↓
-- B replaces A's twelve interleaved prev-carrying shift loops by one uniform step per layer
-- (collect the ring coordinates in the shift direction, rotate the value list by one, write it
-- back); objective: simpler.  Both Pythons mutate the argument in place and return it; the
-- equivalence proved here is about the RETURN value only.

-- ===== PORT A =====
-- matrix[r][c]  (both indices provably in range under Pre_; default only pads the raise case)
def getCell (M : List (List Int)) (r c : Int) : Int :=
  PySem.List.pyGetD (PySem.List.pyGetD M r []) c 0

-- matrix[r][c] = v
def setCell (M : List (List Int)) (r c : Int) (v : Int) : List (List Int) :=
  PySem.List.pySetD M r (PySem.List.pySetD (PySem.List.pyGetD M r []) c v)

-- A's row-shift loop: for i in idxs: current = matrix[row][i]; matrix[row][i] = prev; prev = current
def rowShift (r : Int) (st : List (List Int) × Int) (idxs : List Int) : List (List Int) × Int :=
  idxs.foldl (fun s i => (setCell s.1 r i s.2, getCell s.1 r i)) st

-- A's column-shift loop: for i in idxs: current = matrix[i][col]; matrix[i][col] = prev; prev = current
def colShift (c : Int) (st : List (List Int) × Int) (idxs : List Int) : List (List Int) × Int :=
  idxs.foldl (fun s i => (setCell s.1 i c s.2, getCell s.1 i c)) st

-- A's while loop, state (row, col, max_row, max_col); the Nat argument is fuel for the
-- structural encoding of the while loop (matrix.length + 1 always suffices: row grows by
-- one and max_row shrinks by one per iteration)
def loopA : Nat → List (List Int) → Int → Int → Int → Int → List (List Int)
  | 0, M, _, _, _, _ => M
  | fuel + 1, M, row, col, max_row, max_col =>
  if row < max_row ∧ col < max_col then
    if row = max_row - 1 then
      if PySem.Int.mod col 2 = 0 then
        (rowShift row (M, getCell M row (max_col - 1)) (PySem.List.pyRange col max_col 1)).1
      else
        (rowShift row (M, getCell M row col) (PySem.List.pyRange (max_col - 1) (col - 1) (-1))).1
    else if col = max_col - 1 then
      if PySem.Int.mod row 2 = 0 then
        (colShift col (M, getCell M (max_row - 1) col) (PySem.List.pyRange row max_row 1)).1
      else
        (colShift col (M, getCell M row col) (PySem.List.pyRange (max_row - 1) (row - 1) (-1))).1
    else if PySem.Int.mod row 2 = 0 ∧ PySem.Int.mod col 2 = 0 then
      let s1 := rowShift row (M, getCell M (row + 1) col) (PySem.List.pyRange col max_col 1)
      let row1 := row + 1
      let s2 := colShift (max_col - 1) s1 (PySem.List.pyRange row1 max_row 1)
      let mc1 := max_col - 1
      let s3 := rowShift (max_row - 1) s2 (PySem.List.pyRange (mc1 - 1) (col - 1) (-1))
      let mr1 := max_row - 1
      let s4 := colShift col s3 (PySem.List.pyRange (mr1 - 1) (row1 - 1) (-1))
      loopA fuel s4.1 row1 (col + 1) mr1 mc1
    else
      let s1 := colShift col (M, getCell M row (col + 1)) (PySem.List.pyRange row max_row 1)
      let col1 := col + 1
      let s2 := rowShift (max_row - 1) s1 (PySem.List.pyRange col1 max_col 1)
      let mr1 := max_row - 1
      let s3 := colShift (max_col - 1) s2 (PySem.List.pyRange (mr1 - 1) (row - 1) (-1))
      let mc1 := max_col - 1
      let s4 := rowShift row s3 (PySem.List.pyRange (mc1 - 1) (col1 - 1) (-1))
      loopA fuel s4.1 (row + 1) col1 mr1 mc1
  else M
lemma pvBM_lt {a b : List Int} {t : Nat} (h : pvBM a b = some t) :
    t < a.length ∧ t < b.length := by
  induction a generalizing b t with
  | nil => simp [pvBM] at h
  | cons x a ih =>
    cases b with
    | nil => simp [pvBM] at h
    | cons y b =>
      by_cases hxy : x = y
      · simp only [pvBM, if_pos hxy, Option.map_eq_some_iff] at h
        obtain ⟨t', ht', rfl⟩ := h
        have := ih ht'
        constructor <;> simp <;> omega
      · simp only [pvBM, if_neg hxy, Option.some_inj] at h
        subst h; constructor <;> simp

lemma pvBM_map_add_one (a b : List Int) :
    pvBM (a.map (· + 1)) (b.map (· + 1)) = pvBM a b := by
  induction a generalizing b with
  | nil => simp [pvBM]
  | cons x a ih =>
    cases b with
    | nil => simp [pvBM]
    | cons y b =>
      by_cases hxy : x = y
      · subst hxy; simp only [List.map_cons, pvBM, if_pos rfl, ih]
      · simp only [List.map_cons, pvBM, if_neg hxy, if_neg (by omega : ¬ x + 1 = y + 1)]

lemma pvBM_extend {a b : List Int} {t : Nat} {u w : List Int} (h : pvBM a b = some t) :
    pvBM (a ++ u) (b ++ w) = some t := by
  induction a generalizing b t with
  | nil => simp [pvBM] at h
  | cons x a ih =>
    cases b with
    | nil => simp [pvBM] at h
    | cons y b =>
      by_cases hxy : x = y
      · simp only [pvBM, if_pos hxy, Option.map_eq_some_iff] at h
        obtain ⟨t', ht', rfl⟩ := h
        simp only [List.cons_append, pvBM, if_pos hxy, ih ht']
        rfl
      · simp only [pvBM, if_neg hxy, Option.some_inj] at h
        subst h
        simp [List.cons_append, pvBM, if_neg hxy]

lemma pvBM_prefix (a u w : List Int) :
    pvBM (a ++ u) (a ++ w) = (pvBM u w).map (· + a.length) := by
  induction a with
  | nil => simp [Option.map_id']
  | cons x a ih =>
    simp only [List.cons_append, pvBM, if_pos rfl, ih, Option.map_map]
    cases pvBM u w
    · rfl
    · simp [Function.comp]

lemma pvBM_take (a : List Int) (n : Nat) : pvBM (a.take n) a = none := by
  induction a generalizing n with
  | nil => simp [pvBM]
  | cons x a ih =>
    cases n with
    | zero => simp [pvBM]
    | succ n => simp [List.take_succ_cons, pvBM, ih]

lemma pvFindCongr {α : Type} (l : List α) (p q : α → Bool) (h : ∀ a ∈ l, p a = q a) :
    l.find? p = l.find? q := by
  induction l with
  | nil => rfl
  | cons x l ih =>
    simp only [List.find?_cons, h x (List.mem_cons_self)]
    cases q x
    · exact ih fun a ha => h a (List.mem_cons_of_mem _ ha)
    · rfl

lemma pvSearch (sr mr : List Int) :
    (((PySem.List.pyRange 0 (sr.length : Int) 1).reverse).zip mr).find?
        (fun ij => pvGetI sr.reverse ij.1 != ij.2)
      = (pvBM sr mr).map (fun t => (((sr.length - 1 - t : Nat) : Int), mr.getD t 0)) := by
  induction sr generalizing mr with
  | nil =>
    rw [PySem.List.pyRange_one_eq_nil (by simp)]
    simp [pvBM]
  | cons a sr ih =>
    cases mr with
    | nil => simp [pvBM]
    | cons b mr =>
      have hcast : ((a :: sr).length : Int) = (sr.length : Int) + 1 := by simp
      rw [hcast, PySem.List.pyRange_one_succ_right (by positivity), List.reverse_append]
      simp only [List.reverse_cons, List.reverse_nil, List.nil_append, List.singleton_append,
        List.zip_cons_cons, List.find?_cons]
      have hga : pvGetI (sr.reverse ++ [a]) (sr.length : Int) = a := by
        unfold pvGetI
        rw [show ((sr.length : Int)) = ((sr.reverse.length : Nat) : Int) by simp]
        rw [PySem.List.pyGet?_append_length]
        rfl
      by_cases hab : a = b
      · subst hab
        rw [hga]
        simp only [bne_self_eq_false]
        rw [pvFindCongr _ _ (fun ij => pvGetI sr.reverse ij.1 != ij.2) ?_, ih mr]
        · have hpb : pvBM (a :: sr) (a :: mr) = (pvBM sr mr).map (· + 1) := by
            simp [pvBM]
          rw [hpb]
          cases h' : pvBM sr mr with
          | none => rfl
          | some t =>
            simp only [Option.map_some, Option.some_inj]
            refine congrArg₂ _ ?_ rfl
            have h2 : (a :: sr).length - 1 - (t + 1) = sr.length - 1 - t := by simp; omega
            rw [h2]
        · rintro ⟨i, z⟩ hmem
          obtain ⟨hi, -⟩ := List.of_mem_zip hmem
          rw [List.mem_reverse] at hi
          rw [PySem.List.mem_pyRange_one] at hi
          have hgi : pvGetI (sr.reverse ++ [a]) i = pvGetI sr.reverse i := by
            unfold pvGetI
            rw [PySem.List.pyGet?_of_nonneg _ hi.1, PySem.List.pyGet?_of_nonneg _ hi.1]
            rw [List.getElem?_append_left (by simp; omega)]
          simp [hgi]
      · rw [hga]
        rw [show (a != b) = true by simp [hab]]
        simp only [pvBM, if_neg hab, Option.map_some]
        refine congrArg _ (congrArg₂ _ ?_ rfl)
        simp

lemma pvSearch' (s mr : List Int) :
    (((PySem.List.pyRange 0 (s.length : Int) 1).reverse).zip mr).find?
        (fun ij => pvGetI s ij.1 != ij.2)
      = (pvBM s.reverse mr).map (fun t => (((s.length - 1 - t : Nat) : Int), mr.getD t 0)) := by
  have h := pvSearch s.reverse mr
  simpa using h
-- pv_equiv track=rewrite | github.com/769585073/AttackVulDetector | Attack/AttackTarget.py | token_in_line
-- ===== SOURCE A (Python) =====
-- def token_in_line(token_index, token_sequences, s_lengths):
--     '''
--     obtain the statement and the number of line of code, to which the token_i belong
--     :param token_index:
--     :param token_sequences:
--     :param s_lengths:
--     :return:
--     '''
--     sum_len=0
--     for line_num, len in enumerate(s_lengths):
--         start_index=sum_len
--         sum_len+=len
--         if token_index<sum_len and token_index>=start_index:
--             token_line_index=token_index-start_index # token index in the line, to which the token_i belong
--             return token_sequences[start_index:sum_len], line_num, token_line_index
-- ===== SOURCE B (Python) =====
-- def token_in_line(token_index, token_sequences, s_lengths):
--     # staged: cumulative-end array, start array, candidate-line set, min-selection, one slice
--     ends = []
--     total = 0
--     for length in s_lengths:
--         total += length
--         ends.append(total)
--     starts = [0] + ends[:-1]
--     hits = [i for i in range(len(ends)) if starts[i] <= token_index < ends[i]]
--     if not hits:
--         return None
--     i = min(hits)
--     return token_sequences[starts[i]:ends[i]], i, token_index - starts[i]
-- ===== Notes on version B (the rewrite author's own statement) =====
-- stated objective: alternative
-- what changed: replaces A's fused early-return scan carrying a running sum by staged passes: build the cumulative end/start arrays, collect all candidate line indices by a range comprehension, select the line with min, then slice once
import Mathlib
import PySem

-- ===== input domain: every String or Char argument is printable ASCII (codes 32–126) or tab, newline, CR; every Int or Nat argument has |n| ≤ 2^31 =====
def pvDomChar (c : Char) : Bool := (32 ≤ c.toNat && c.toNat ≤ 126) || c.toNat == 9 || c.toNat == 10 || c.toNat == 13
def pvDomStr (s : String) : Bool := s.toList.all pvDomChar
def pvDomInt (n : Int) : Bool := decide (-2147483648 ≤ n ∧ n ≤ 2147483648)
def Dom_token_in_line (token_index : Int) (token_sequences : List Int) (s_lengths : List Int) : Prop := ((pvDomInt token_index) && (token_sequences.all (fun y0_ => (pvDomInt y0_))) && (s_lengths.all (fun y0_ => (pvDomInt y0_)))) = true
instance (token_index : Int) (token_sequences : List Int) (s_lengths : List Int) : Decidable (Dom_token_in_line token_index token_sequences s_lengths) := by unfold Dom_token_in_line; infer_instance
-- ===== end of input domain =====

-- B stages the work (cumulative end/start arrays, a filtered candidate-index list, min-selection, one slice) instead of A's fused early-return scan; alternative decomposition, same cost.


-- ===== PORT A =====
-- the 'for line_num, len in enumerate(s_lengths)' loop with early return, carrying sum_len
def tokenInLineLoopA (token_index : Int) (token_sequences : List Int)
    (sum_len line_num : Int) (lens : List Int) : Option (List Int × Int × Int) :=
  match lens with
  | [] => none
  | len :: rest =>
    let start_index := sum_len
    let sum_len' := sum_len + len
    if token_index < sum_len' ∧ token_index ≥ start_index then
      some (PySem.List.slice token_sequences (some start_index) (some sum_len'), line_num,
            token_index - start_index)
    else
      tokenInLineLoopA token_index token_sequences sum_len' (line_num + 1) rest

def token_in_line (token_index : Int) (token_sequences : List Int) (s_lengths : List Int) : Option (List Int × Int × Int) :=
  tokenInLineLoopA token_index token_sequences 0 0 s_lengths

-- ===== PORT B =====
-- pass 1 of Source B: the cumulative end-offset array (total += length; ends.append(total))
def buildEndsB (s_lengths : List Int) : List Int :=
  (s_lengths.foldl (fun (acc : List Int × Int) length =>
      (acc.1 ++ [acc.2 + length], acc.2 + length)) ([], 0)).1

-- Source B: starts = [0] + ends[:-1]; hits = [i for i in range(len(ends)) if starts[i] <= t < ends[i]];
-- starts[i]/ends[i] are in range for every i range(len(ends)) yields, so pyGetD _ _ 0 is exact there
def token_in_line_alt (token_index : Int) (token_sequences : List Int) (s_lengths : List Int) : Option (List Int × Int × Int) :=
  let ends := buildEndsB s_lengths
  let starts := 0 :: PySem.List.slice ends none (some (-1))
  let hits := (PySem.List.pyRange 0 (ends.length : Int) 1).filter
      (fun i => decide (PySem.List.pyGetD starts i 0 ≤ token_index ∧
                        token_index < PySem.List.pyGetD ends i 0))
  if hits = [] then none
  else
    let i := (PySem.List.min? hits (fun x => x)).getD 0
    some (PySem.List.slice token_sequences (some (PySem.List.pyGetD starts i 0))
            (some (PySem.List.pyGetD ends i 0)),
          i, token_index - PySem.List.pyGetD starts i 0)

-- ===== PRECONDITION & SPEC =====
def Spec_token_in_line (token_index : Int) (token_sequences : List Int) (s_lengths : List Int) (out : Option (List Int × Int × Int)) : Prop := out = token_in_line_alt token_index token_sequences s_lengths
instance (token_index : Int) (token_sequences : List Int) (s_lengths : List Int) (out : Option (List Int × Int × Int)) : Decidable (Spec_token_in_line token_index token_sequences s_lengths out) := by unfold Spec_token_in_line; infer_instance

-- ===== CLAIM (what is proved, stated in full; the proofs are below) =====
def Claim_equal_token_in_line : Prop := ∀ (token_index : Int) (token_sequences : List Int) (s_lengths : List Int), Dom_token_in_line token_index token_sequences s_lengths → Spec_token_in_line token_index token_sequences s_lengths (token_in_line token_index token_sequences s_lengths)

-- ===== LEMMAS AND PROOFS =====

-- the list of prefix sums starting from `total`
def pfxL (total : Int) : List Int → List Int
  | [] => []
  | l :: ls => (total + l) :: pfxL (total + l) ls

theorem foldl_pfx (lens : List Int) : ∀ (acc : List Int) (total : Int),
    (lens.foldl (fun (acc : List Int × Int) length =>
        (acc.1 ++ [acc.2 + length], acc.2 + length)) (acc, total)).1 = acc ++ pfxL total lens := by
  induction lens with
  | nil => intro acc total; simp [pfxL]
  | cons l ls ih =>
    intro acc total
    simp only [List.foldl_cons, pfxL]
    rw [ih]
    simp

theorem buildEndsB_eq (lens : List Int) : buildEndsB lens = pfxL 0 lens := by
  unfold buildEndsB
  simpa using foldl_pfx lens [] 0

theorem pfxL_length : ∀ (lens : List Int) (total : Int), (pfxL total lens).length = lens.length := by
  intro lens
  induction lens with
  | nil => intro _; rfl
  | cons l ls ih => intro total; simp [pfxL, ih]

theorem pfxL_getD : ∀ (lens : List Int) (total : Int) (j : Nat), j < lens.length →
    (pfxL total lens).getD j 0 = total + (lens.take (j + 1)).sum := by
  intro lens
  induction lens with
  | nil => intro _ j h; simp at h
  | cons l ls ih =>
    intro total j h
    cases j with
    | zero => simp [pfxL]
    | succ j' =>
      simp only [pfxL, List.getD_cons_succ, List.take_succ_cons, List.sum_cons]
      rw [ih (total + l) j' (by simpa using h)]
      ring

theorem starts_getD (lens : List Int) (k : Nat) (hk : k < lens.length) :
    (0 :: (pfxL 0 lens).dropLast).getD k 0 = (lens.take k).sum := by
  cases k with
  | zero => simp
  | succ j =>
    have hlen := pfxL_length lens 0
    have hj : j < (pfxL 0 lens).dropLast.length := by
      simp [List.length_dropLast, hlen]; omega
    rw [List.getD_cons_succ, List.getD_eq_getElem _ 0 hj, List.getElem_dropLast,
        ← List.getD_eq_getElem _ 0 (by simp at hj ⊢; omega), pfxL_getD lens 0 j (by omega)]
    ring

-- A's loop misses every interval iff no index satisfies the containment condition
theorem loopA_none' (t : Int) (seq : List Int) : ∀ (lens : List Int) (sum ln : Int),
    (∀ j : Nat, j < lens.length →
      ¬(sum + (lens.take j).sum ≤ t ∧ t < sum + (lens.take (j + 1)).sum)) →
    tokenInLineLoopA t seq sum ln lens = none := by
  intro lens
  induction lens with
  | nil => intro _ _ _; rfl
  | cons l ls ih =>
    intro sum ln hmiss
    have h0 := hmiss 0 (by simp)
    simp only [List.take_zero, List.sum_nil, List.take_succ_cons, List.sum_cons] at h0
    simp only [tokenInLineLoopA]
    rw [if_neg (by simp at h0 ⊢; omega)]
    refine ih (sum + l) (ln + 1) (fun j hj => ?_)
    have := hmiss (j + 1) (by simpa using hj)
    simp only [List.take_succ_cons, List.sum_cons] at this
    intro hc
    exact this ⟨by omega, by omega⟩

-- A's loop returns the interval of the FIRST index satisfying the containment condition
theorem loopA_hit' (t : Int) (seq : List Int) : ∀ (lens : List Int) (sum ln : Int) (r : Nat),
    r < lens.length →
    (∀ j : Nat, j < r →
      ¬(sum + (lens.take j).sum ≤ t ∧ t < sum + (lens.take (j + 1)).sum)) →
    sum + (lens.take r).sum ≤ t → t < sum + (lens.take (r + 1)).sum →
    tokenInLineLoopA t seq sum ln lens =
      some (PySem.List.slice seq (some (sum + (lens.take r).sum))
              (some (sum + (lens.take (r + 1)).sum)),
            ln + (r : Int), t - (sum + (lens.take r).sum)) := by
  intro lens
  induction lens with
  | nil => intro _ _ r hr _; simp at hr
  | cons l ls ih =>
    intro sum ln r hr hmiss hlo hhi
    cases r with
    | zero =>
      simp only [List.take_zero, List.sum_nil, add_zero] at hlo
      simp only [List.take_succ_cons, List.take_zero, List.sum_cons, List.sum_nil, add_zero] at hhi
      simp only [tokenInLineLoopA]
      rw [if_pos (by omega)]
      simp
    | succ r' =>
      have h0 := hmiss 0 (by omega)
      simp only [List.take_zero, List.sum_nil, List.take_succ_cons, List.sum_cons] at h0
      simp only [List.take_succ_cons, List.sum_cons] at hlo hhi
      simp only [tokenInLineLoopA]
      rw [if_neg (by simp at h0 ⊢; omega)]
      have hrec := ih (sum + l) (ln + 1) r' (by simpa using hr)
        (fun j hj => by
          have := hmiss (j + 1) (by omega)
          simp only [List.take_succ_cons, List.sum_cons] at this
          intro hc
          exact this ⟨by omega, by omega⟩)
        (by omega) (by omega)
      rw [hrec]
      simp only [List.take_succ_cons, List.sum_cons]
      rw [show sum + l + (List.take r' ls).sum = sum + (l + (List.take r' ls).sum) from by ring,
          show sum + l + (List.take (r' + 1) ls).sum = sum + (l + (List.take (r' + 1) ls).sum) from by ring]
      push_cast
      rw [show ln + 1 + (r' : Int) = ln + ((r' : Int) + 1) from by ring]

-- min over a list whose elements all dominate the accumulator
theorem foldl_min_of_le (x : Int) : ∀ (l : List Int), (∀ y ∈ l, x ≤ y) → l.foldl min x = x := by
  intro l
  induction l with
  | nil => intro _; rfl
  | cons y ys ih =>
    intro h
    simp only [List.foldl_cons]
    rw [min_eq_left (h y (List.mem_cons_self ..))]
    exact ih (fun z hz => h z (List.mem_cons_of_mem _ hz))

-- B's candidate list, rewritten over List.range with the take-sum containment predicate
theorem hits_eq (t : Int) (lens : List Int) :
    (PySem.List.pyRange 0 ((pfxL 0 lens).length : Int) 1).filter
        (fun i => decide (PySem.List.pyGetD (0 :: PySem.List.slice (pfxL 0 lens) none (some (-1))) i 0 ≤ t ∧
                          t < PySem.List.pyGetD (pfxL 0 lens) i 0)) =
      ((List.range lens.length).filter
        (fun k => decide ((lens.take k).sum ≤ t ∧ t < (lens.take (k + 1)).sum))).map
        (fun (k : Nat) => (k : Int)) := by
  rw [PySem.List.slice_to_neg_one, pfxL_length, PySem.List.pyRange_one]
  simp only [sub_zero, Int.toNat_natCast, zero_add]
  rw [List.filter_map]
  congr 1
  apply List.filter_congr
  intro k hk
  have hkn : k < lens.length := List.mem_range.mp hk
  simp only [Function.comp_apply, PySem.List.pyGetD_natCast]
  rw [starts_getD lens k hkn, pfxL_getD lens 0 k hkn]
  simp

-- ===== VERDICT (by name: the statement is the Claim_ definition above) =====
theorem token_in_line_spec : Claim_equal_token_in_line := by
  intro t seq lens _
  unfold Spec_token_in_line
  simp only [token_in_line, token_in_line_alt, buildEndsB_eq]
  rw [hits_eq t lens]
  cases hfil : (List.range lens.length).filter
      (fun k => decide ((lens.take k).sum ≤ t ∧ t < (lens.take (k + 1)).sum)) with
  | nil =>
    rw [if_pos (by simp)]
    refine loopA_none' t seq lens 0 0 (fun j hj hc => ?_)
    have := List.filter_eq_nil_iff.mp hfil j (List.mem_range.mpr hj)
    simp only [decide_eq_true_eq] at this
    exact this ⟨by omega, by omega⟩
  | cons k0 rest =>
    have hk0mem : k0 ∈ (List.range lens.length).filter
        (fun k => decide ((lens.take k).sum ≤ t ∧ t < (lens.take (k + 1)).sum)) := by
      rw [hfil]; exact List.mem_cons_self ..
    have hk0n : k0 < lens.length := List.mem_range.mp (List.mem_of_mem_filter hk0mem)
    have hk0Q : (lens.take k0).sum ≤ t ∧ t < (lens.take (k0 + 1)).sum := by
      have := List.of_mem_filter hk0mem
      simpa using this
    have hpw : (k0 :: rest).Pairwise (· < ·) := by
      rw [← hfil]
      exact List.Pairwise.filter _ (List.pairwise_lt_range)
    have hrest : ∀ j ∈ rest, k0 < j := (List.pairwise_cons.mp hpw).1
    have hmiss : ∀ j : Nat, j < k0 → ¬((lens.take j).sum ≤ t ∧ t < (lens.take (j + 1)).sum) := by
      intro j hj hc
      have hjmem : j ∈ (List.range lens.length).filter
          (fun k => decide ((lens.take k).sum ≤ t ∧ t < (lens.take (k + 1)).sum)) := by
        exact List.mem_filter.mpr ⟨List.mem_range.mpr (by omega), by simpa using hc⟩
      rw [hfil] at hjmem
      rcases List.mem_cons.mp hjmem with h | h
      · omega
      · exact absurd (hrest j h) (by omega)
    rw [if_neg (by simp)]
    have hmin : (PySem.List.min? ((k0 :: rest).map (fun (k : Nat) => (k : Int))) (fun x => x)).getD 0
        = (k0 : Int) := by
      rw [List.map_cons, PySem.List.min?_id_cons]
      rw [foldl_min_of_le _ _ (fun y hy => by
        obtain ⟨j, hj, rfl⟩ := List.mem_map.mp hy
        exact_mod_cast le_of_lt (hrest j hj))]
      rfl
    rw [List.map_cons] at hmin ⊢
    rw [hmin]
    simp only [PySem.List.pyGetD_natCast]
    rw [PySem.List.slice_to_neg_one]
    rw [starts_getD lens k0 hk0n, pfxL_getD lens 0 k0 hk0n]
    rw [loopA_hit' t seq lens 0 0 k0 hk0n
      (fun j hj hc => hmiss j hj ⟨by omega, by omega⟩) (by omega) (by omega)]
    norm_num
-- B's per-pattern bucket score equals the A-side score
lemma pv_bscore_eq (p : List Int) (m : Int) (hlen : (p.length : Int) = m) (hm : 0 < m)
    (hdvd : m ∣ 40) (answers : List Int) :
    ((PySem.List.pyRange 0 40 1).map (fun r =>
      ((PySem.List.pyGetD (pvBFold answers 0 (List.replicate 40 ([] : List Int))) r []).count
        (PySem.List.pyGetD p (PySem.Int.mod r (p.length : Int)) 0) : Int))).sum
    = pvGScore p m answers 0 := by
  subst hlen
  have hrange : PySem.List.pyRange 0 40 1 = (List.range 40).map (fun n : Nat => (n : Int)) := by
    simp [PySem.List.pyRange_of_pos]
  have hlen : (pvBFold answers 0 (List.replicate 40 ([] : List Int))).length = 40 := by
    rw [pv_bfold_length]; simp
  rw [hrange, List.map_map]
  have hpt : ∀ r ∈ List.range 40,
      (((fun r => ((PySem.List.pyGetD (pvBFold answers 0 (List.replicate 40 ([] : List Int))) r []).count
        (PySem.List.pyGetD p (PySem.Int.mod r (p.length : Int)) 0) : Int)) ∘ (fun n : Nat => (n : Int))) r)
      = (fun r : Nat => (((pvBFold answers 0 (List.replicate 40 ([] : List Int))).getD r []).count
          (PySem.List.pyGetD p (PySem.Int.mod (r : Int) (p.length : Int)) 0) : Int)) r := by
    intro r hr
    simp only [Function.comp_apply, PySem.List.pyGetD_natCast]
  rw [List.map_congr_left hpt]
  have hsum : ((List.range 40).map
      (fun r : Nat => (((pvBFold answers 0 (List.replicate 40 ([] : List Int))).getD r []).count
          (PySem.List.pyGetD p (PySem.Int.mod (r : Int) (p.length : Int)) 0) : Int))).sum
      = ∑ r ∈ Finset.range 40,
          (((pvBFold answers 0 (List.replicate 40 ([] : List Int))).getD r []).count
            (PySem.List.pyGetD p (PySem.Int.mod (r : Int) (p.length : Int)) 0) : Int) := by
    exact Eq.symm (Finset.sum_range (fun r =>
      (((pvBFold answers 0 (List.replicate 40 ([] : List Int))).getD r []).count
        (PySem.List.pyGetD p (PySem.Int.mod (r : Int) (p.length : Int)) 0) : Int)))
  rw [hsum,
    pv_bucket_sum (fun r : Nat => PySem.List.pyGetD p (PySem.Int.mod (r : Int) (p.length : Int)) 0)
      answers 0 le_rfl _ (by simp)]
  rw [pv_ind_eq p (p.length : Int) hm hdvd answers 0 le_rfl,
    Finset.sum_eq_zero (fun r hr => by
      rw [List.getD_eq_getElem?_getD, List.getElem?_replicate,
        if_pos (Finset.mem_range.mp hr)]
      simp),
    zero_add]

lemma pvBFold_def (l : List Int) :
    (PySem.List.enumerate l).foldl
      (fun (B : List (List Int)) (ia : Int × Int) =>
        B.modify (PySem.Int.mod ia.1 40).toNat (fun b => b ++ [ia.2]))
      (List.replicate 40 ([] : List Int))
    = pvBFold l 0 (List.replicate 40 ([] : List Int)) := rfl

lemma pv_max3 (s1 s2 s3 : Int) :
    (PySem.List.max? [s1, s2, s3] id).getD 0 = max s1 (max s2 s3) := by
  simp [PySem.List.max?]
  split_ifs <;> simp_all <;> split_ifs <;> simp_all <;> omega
↑
Could you transcribe the entries exactly, from the first line through the line containing "the raise case)", and give nothing more?

## EXERCISE RESULT
-- B replaces A's twelve interleaved prev-carrying shift loops by one uniform step per layer
-- (collect the ring coordinates in the shift direction, rotate the value list by one, write it
-- back); objective: simpler.  Both Pythons mutate the argument in place and return it; the
-- equivalence proved here is about the RETURN value only.

-- ===== PORT A =====
-- matrix[r][c]  (both indices provably in range under Pre_; default only pads the raise case)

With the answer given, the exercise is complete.